Problem description
Look through the records below for the line with "product_sum % 11". Return that line and each one after it up to and including the line with "-- stated objective: simpler", exactly.

- - -

-- pv_equiv track=rewrite | github.com/pypi-data/pypi-mirror-233 | packages/elma-verifier/elma_verifier-0.0.6.tar.gz/elma_verifier-0.0.6/src/elma_verifier/verifier.py | validate_org_number
-- ===== SOURCE A (Python) =====
-- def validate_org_number(org_number):
--     """
--     Validates the format and structure of an organization number using the modulus 11 algorithm.
--     """
--
--     # Check the format of the organization number
--     if not isinstance(org_number, str) or not org_number.isdigit() or len(org_number) != 9:
--         return False
--
--     # Convert the organization number string to a list of individual digits
--     digits = [int(x) for x in org_number]
--
--     # Define the weights for the modulus 11 algorithm
--     weights = [3,2,7,6,5,4,3,2]
--
--     # Compute the sum of products of the digits and the weights
--     product_sum = sum(digit * weight for digit, weight in zip(digits[:-1], weights))
--
--     # Calculate the remainder when dividing by 11
--     remainder = product_sum % 11
--
--     # Determine the control digit based on the remainder
--     if remainder == 0:
--         control_digit = 0
--     elif remainder == 1:
--         # The control digit cannot be a minus sign
--         return False
--     else:
--         control_digit = 11 - remainder
--
--     # Return True if the calculated control digit matches the last digit of the organization number
--     return control_digit == digits[-1]
-- ===== SOURCE B (Python) =====
-- def validate_org_number(org_number):
--     """Validate an organization number via a single modulus-11 divisibility test."""
--     if not isinstance(org_number, str) or not org_number.isdigit() or len(org_number) != 9:
--         return False
--     weights = (3, 2, 7, 6, 5, 4, 3, 2, 1)
--     total = sum(int(c) * w for c, w in zip(org_number, weights))
--     return total % 11 == 0
-- ===== Notes on version B (the rewrite author's own statement) =====
-- stated objective: simpler
-- what changed: Replaces A's slice/zip weighted sum, remainder case analysis and control-digit derivation with a single weighted sum over all nine digits (weights 3,2,7,6,5,4,3,2,1) and one divisibility test total % 11 == 0; the remainder==1 early return disappears because no digit can then make the total divisible by 11.
import Mathlib
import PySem

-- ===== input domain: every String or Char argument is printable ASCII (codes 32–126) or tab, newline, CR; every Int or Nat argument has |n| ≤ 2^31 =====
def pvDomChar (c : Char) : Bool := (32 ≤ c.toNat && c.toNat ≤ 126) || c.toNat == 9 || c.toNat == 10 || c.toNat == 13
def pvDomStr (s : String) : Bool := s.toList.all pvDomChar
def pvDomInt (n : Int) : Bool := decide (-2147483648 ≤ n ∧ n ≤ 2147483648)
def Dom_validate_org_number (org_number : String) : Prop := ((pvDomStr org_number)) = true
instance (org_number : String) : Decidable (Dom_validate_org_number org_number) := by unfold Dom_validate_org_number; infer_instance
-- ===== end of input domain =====

-- B replaces A's remainder case analysis and control-digit derivation with one
-- weighted-sum divisibility test (objective: simpler).

-- int(x) for a single digit character x, ported by hand as c.toNat - 48;
-- exact since both programs reach it only under the isdigit guard ('0' ≤ c ≤ '9').
def pyDigit (c : Char) : Int := (c.toNat : Int) - 48

-- ===== PORT A =====
def validate_org_number (org_number : String) : Bool :=
  if !(PySem.Str.strIsdigit org_number) || org_number.toList.length ≠ 9 then false
  else
    let digits : List Int := org_number.toList.map pyDigit
    let weights : List Int := [3, 2, 7, 6, 5, 4, 3, 2]
    let product_sum : Int :=
      (List.zipWith (· * ·) (PySem.List.slice digits none (some (-1))) weights).sum
    let remainder : Int := PySem.Int.mod product_sum 11
    if remainder = 0 then
      -- digits[-1]: in range under the length-9 guard, so getD 0 never fires
      decide ((0 : Int) = (PySem.List.pyGet? digits (-1)).getD 0)
    else if remainder = 1 then false
    else decide (11 - remainder = (PySem.List.pyGet? digits (-1)).getD 0)

-- ===== PORT B =====
def validate_org_number_alt (org_number : String) : Bool :=
  if !(PySem.Str.strIsdigit org_number) || org_number.toList.length ≠ 9 then false
  else
    let total : Int :=
      (List.zipWith (fun c w => pyDigit c * w) org_number.toList
        [3, 2, 7, 6, 5, 4, 3, 2, 1]).sum
    decide (PySem.Int.mod total 11 = 0)

-- ===== PRECONDITION & SPEC =====
def Spec_validate_org_number (org_number : String) (out : Bool) : Prop := out = validate_org_number_alt org_number
instance (org_number : String) (out : Bool) : Decidable (Spec_validate_org_number org_number out) := by unfold Spec_validate_org_number; infer_instance

-- ===== CLAIM (what is proved, stated in full; the proofs are below) =====
def Claim_equal_validate_org_number : Prop := ∀ (org_number : String), Dom_validate_org_number org_number → Spec_validate_org_number org_number (validate_org_number org_number)

-- ===== LEMMAS AND PROOFS =====

theorem fmod_eleven (a : Int) : PySem.Int.mod a 11 = a % 11 := by
  show Int.fmod a 11 = a % 11
  rw [Int.fmod_eq_emod]
  simp

theorem digit_bounds {c : Char} (h : PySem.Chars.isdigit c = true) :
    0 ≤ pyDigit c ∧ pyDigit c ≤ 9 := by
  simp only [PySem.Chars.isdigit, Bool.and_eq_true, decide_eq_true_eq, Char.le_def,
    UInt32.le_iff_toNat_le] at h
  have h1 : ('0' : Char).val.toNat = 48 := by decide
  have h2 : ('9' : Char).val.toNat = 57 := by decide
  rw [h1] at h; rw [h2] at h
  have hc : c.toNat = c.val.toNat := rfl
  unfold pyDigit
  omega

-- the two branch bodies agree on any 9-character digit string
theorem body_eq (l : List Char) (hl : l.length = 9)
    (hall : ∀ c ∈ l, PySem.Chars.isdigit c = true) :
    (let digits : List Int := l.map pyDigit
     let weights : List Int := [3, 2, 7, 6, 5, 4, 3, 2]
     let product_sum : Int :=
       (List.zipWith (· * ·) (PySem.List.slice digits none (some (-1))) weights).sum
     let remainder : Int := PySem.Int.mod product_sum 11
     if remainder = 0 then
       decide ((0 : Int) = (PySem.List.pyGet? digits (-1)).getD 0)
     else if remainder = 1 then false
     else decide (11 - remainder = (PySem.List.pyGet? digits (-1)).getD 0))
    = (let total : Int :=
         (List.zipWith (fun c w => pyDigit c * w) l [3, 2, 7, 6, 5, 4, 3, 2, 1]).sum
       decide (PySem.Int.mod total 11 = 0)) := by
  match l, hl with
  | [c1, c2, c3, c4, c5, c6, c7, c8, c9], _ =>
    obtain ⟨e1, f1⟩ := digit_bounds (hall c1 (by simp))
    obtain ⟨e2, f2⟩ := digit_bounds (hall c2 (by simp))
    obtain ⟨e3, f3⟩ := digit_bounds (hall c3 (by simp))
    obtain ⟨e4, f4⟩ := digit_bounds (hall c4 (by simp))
    obtain ⟨e5, f5⟩ := digit_bounds (hall c5 (by simp))
    obtain ⟨e6, f6⟩ := digit_bounds (hall c6 (by simp))
    obtain ⟨e7, f7⟩ := digit_bounds (hall c7 (by simp))
    obtain ⟨e8, f8⟩ := digit_bounds (hall c8 (by simp))
    obtain ⟨e9, f9⟩ := digit_bounds (hall c9 (by simp))
    simp only [List.map_cons, List.map_nil]
    norm_num [PySem.List.slice, PySem.List.pyGet?, PySem.List.pyIdx?, PySem.List.clampIdx,
      fmod_eleven, (show ((8 : Int).toNat) = 8 from rfl), List.take_succ_cons, List.take_zero, List.zipWith,
      List.sum_cons, List.sum_nil]
    split_ifs with g1
    · simp only [decide_eq_decide]; omega
    · rw [Bool.eq_iff_iff]
      simp only [Bool.and_eq_true, Bool.not_eq_true', decide_eq_false_iff_not,
        decide_eq_true_eq]
      omega

-- ===== VERDICT (by name: the statement is the Claim_ definition above) =====
theorem validate_org_number_spec : Claim_equal_validate_org_number := by
  intro s _
  unfold Spec_validate_org_number validate_org_number validate_org_number_alt
  by_cases hg : (!PySem.Str.strIsdigit s || decide (s.toList.length ≠ 9)) = true
  · rw [if_pos hg, if_pos hg]
  · rw [if_neg hg, if_neg hg]
    have hg' : (!PySem.Str.strIsdigit s || decide (s.toList.length ≠ 9)) = false := by
      cases h : (!PySem.Str.strIsdigit s || decide (s.toList.length ≠ 9)) with
      | false => rfl
      | true => exact absurd h hg
    rw [Bool.or_eq_false_iff] at hg'
    have hdig : PySem.Str.strIsdigit s = true := by
      have := hg'.1; simpa using this
    have hlen : s.toList.length = 9 := by
      have := hg'.2; simpa using this
    have hall : ∀ c ∈ s.toList, PySem.Chars.isdigit c = true := by
      have h2 := hdig
      simp only [PySem.Str.strIsdigit, PySem.Chars.strIsdigit, Bool.and_eq_true,
        List.all_eq_true] at h2
      exact h2.2
    exact body_eq s.toList hlen hall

- - -

Response to this exercise
--     remainder = product_sum % 11
--
--     # Determine the control digit based on the remainder
--     if remainder == 0:
--         control_digit = 0
--     elif remainder == 1:
--         # The control digit cannot be a minus sign
--         return False
--     else:
--         control_digit = 11 - remainder
--
--     # Return True if the calculated control digit matches the last digit of the organization number
--     return control_digit == digits[-1]
-- ===== SOURCE B (Python) =====
-- def validate_org_number(org_number):
--     """Validate an organization number via a single modulus-11 divisibility test."""
--     if not isinstance(org_number, str) or not org_number.isdigit() or len(org_number) != 9:
--         return False
--     weights = (3, 2, 7, 6, 5, 4, 3, 2, 1)
--     total = sum(int(c) * w for c, w in zip(org_number, weights))
--     return total % 11 == 0
-- ===== Notes on version B (the rewrite author's own statement) =====
-- stated objective: simpler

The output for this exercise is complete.